## ASSIGNMENT:
Copy each line below containing "incremental".

## RECORDS PROVIDED:
-- pv_equiv track=rewrite | github.com/shuangpe/cutlass | scripts/cutlass_profiler/python/process_cutlass_profiler_perf.py | generate_output_columns
-- ===== SOURCE A (Python) =====
-- from typing import List, Dict, Tuple, Optional, Any
--
-- def generate_output_columns(all_data: List[Dict[str, str]]) -> List[str]:
--     """Generate column names for output CSV, with new columns at the left, all original columns preserved"""
--     if not all_data:
--         return []
--     # New column order
--     new_columns = [
--         'TFLOPs', 'GPUFreq', 'DataTypes',
--         'ProblemShape', 'CtaShape', 'ClusterShape', 'WarpsShape', 'InstructShape', 'StreamK', 'GemmKind'
--     ]
--     # Collect all encountered fields
--     all_keys = []
--     for row in all_data:
--         for k in row.keys():
--             if k not in all_keys:
--                 all_keys.append(k)
--     # New columns first, then the rest of the original fields in order
--     output_columns = [col for col in new_columns if col in all_keys]
--     output_columns += [k for k in all_keys if k not in output_columns]
--     return output_columns
-- ===== SOURCE B (Python) =====
-- def generate_output_columns(all_data):
--     """Rank-then-sort: dedup keys once, assign each a numeric rank (position in
--     new_columns if it is a new column, else len(new_columns) + encounter index),
--     and sort the distinct keys by that rank."""
--     new_columns = [
--         'TFLOPs', 'GPUFreq', 'DataTypes',
--         'ProblemShape', 'CtaShape', 'ClusterShape', 'WarpsShape', 'InstructShape', 'StreamK', 'GemmKind'
--     ]
--     keys = list(dict.fromkeys(k for row in all_data for k in row))
--     rank = {}
--     for i, k in enumerate(keys):
--         rank[k] = new_columns.index(k) if k in new_columns else len(new_columns) + i
--     return sorted(keys, key=rank.__getitem__)
-- ===== Notes on version B (the rewrite author's own statement) =====
-- stated objective: faster
-- what changed: B replaces A's incremental dedup-by-list-scan plus two filtering passes with a rank-then-sort strategy: dedup the keys once, build a numeric rank table (new-column position, or len(new_columns)+encounter index), and sort the distinct keys by rank.
import Mathlib
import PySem

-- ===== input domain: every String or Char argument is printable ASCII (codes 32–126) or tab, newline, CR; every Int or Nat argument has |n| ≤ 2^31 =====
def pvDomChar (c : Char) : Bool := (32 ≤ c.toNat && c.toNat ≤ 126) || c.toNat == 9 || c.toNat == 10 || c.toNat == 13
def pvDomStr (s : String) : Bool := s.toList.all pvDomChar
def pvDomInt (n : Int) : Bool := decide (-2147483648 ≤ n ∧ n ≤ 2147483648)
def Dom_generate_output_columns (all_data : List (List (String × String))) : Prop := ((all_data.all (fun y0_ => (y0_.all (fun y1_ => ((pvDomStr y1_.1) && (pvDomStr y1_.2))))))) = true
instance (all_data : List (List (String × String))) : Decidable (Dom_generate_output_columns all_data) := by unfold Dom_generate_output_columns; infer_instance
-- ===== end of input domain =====

-- B replaces A's incremental dedup-by-list-scan and two filtering passes with a
-- rank-then-sort strategy (dedup once, numeric rank table, stable sort by rank); objective: faster.


def gocNewColumns : List String :=
  ["TFLOPs", "GPUFreq", "DataTypes",
   "ProblemShape", "CtaShape", "ClusterShape", "WarpsShape", "InstructShape", "StreamK", "GemmKind"]

-- ===== PORT A =====
def generate_output_columns (all_data : List (List (String × String))) : List String :=
  if all_data = [] then []
  else
    let new_columns := gocNewColumns
    -- for row in all_data: for k in row.keys(): if k not in all_keys: all_keys.append(k)
    let all_keys := all_data.foldl (fun acc row =>
      (PySem.Dict.ofList row).keys.foldl
        (fun acc k => if acc.contains k then acc else acc ++ [k]) acc) []
    let output_columns := new_columns.filter (fun col => all_keys.contains col)
    output_columns ++ all_keys.filter (fun k => !(output_columns.contains k))

-- ===== PORT B =====
-- rank[k] = new_columns.index(k) if k in new_columns else len(new_columns) + i
-- (the `.getD 0` is never used: index? is `some` exactly when the contains-guard holds)
def gocRank (keys : List String) : PySem.Dict String Int :=
  (PySem.List.enumerate keys).foldl
    (fun d p => d.insert p.2
      (if gocNewColumns.contains p.2
       then (((PySem.List.index? gocNewColumns p.2).getD 0 : Nat) : Int)
       else (gocNewColumns.length : Int) + p.1))
    PySem.Dict.empty

def generate_output_columns_alt (all_data : List (List (String × String))) : List String :=
  -- keys = list(dict.fromkeys(k for row in all_data for k in row))
  let keys := PySem.List.dedup (all_data.flatMap (fun row => (PySem.Dict.ofList row).keys))
  let rank := gocRank keys
  -- rank.__getitem__ never raises: every sorted element is a key of rank, so getD is exact
  PySem.List.sorted keys (fun k => rank.getD k 0) false

-- ===== PRECONDITION & SPEC =====
def Spec_generate_output_columns (all_data : List (List (String × String))) (out : List String) : Prop := out = generate_output_columns_alt all_data
instance (all_data : List (List (String × String))) (out : List String) : Decidable (Spec_generate_output_columns all_data out) := by unfold Spec_generate_output_columns; infer_instance

-- ===== CLAIM (what is proved, stated in full; the proofs are below) =====
def Claim_equal_generate_output_columns : Prop := ∀ (all_data : List (List (String × String))), Dom_generate_output_columns all_data → Spec_generate_output_columns all_data (generate_output_columns all_data)

-- ===== LEMMAS AND PROOFS =====

-- the rank a member of `keys` receives from the gocRank dict
def gocRankFn (keys : List String) (k : String) : Int :=
  if gocNewColumns.contains k then (gocNewColumns.idxOf k : Int)
  else (gocNewColumns.length : Int) + (keys.idxOf k : Int)

theorem idxOf?_of_mem (L : List String) (k : String) (h : k ∈ L) : L.idxOf? k = some (L.idxOf k) := by
  have h1 := List.idxOf?_eq_none_iff (l := L) (a := k)
  have h2 := List.idxOf_eq_getD_idxOf? (a := k) (l := L)
  cases hc : L.idxOf? k with
  | none => rw [hc] at h1; exact absurd (h1.mp rfl) (by simpa using h)
  | some i => rw [hc] at h2; simp at h2; rw [h2]

-- gocRank's loop inserts each distinct key once, so a lookup yields the rank formula
theorem gocRank_getD (keys : List String) (hnd : keys.Nodup) (k : String) (hk : k ∈ keys) :
    (gocRank keys).getD k 0 = gocRankFn keys k := by
  have hitems := PySem.Dict.items_foldl_insert_fresh
    (l := PySem.List.enumerate keys) (k := fun p => p.2)
    (v := fun p => (if gocNewColumns.contains p.2
       then (((PySem.List.index? gocNewColumns p.2).getD 0 : Nat) : Int)
       else (gocNewColumns.length : Int) + p.1))
    (d := PySem.Dict.empty)
    (by intro a _; exact PySem.Dict.contains_empty _)
    (by rw [PySem.List.map_snd_enumerate]; exact hnd)
  have hi : keys.idxOf k < keys.length := List.idxOf_lt_length_of_mem hk
  have hmem : ((0 : Int) + (keys.idxOf k : Int), keys[keys.idxOf k]) ∈ PySem.List.enumerate keys := by
    rw [PySem.List.mem_enumerate_iff]
    exact ⟨keys.idxOf k, hi, rfl⟩
  rw [List.getElem_idxOf hi] at hmem
  have hpair : (k, gocRankFn keys k) ∈ (gocRank keys).items := by
    unfold gocRank
    rw [hitems]
    rw [show (PySem.Dict.empty : PySem.Dict String Int).items = [] from rfl, List.nil_append]
    refine List.mem_map.mpr ⟨((0 : Int) + (keys.idxOf k : Int), k), hmem, ?_⟩
    unfold gocRankFn
    simp only [PySem.List.index?_eq_idxOf?]
    by_cases h : k ∈ gocNewColumns
    · rw [idxOf?_of_mem _ _ h]
      simp [h]
    · simp [h]
  have hknd : (gocRank keys).keys.Nodup := by
    unfold gocRank
    exact PySem.Dict.nodup_keys_foldl_insert_key _ _ _ _ (by simp)
  exact PySem.Dict.getD_of_mem_items _ hpair hknd 0

-- A's dedup loop is Set.ofList of the flattened key stream (= PySem.List.dedup)
theorem gocKeysA_eq (all_data : List (List (String × String))) :
    all_data.foldl (fun acc row =>
      (PySem.Dict.ofList row).keys.foldl
        (fun acc k => if acc.contains k then acc else acc ++ [k]) acc) [] =
    PySem.List.dedup (all_data.flatMap (fun row => (PySem.Dict.ofList row).keys)) := by
  simp only [PySem.List.dedup_eq_ofList, PySem.Set.ofList_eq_foldl, ← List.foldl_flatMap]
  rfl

-- a nodup list is strictly increasing in its own idxOf
theorem pairwise_idxOf_lt (L : List String) (h : L.Nodup) :
    L.Pairwise (fun a b => L.idxOf a < L.idxOf b) := by
  rw [List.pairwise_iff_getElem]
  intro i j hi hj hij
  rw [h.idxOf_getElem, h.idxOf_getElem]; omega

-- A's output is a strictly rank-increasing rearrangement of keys, hence sorted(keys, rank)
theorem goc_main (keys : List String) (hnd : keys.Nodup) :
    gocNewColumns.filter (fun col => keys.contains col) ++
      keys.filter (fun k => !((gocNewColumns.filter (fun col => keys.contains col)).contains k)) =
    PySem.List.sorted keys (fun k => (gocRank keys).getD k 0) false := by
  have hnc : gocNewColumns.Nodup := by decide
  have hothers : keys.filter (fun k => !((gocNewColumns.filter (fun col => keys.contains col)).contains k))
      = keys.filter (fun k => !(gocNewColumns.contains k)) := by
    apply List.filter_congr
    intro k hk
    simp [List.mem_filter, hk]
  rw [hothers]
  have hP : (gocNewColumns.filter (fun col => keys.contains col)).Perm
      (keys.filter (fun k => gocNewColumns.contains k)) := by
    refine (List.perm_ext_iff_of_nodup (hnc.filter _) (hnd.filter _)).mpr ?_
    intro a
    simp only [List.mem_filter, List.contains_eq_mem, decide_eq_true_eq]
    tauto
  have hperm : (gocNewColumns.filter (fun col => keys.contains col) ++
      keys.filter (fun k => !(gocNewColumns.contains k))).Perm keys := by
    refine (hP.append_right _).trans ?_
    exact List.filter_append_perm _ keys
  -- rank formula values pairwise-increasing along the concatenation
  have hpairFn : (gocNewColumns.filter (fun col => keys.contains col) ++
      keys.filter (fun k => !(gocNewColumns.contains k))).Pairwise
      (fun a b => gocRankFn keys a < gocRankFn keys b) := by
    rw [List.pairwise_append]
    refine ⟨?_, ?_, ?_⟩
    · have h1 := (pairwise_idxOf_lt _ hnc).sublist (List.filter_sublist (l := gocNewColumns)
        (p := fun col => keys.contains col))
      refine h1.imp_of_mem ?_
      intro a b ha hb hab
      have ha' : a ∈ gocNewColumns := (List.mem_filter.mp ha).1
      have hb' : b ∈ gocNewColumns := (List.mem_filter.mp hb).1
      simp only [gocRankFn, List.contains_eq_mem, ha', hb', decide_true, if_true]
      exact_mod_cast hab
    · have h1 := (pairwise_idxOf_lt _ hnd).sublist (List.filter_sublist (l := keys)
        (p := fun k => !(gocNewColumns.contains k)))
      refine h1.imp_of_mem ?_
      intro a b ha hb hab
      have ha' : a ∉ gocNewColumns := by
        have := (List.mem_filter.mp ha).2; simpa using this
      have hb' : b ∉ gocNewColumns := by
        have := (List.mem_filter.mp hb).2; simpa using this
      simp only [gocRankFn, List.contains_eq_mem, ha', hb', decide_false]
      simp only [Bool.false_eq_true, if_false]
      omega
    · intro a ha b hb
      have ha' : a ∈ gocNewColumns := (List.mem_filter.mp ha).1
      have hb' : b ∉ gocNewColumns := by
        have := (List.mem_filter.mp hb).2; simpa using this
      have hlt : gocNewColumns.idxOf a < gocNewColumns.length := List.idxOf_lt_length_of_mem ha'
      simp only [gocRankFn, List.contains_eq_mem, ha', hb', decide_true, decide_false]
      simp only [if_true, Bool.false_eq_true, if_false]
      have : (0:Int) ≤ (keys.idxOf b : Int) := by positivity
      omega
  -- convert to the dict-lookup key and name the sorted order
  refine (PySem.List.sorted_eq_of_perm_of_pairwise_lt _ _ _ hperm ?_).symm
  refine hpairFn.imp_of_mem ?_
  intro a b ha hb hab
  have hb' : b ∈ keys := hperm.mem_iff.mp hb
  rw [gocRank_getD keys hnd a (hperm.mem_iff.mp ha), gocRank_getD keys hnd b hb']
  exact hab

-- ===== VERDICT (by name: the statement is the Claim_ definition above) =====
theorem generate_output_columns_spec : Claim_equal_generate_output_columns := by
  intro all_data _
  show generate_output_columns all_data = generate_output_columns_alt all_data
  unfold generate_output_columns generate_output_columns_alt
  rw [gocKeysA_eq]
  by_cases hnil : all_data = []
  · subst hnil; rfl
  · simp only [hnil, if_false]
    exact goc_main _ (by simp [PySem.List.dedup_eq_ofList, PySem.Set.nodup_ofList])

## RESPONSE TO THE TASK:
-- what changed: B replaces A's incremental dedup-by-list-scan plus two filtering passes with a rank-then-sort strategy: dedup the keys once, build a numeric rank table (new-column position, or len(new_columns)+encounter index), and sort the distinct keys by rank.
-- B replaces A's incremental dedup-by-list-scan and two filtering passes with a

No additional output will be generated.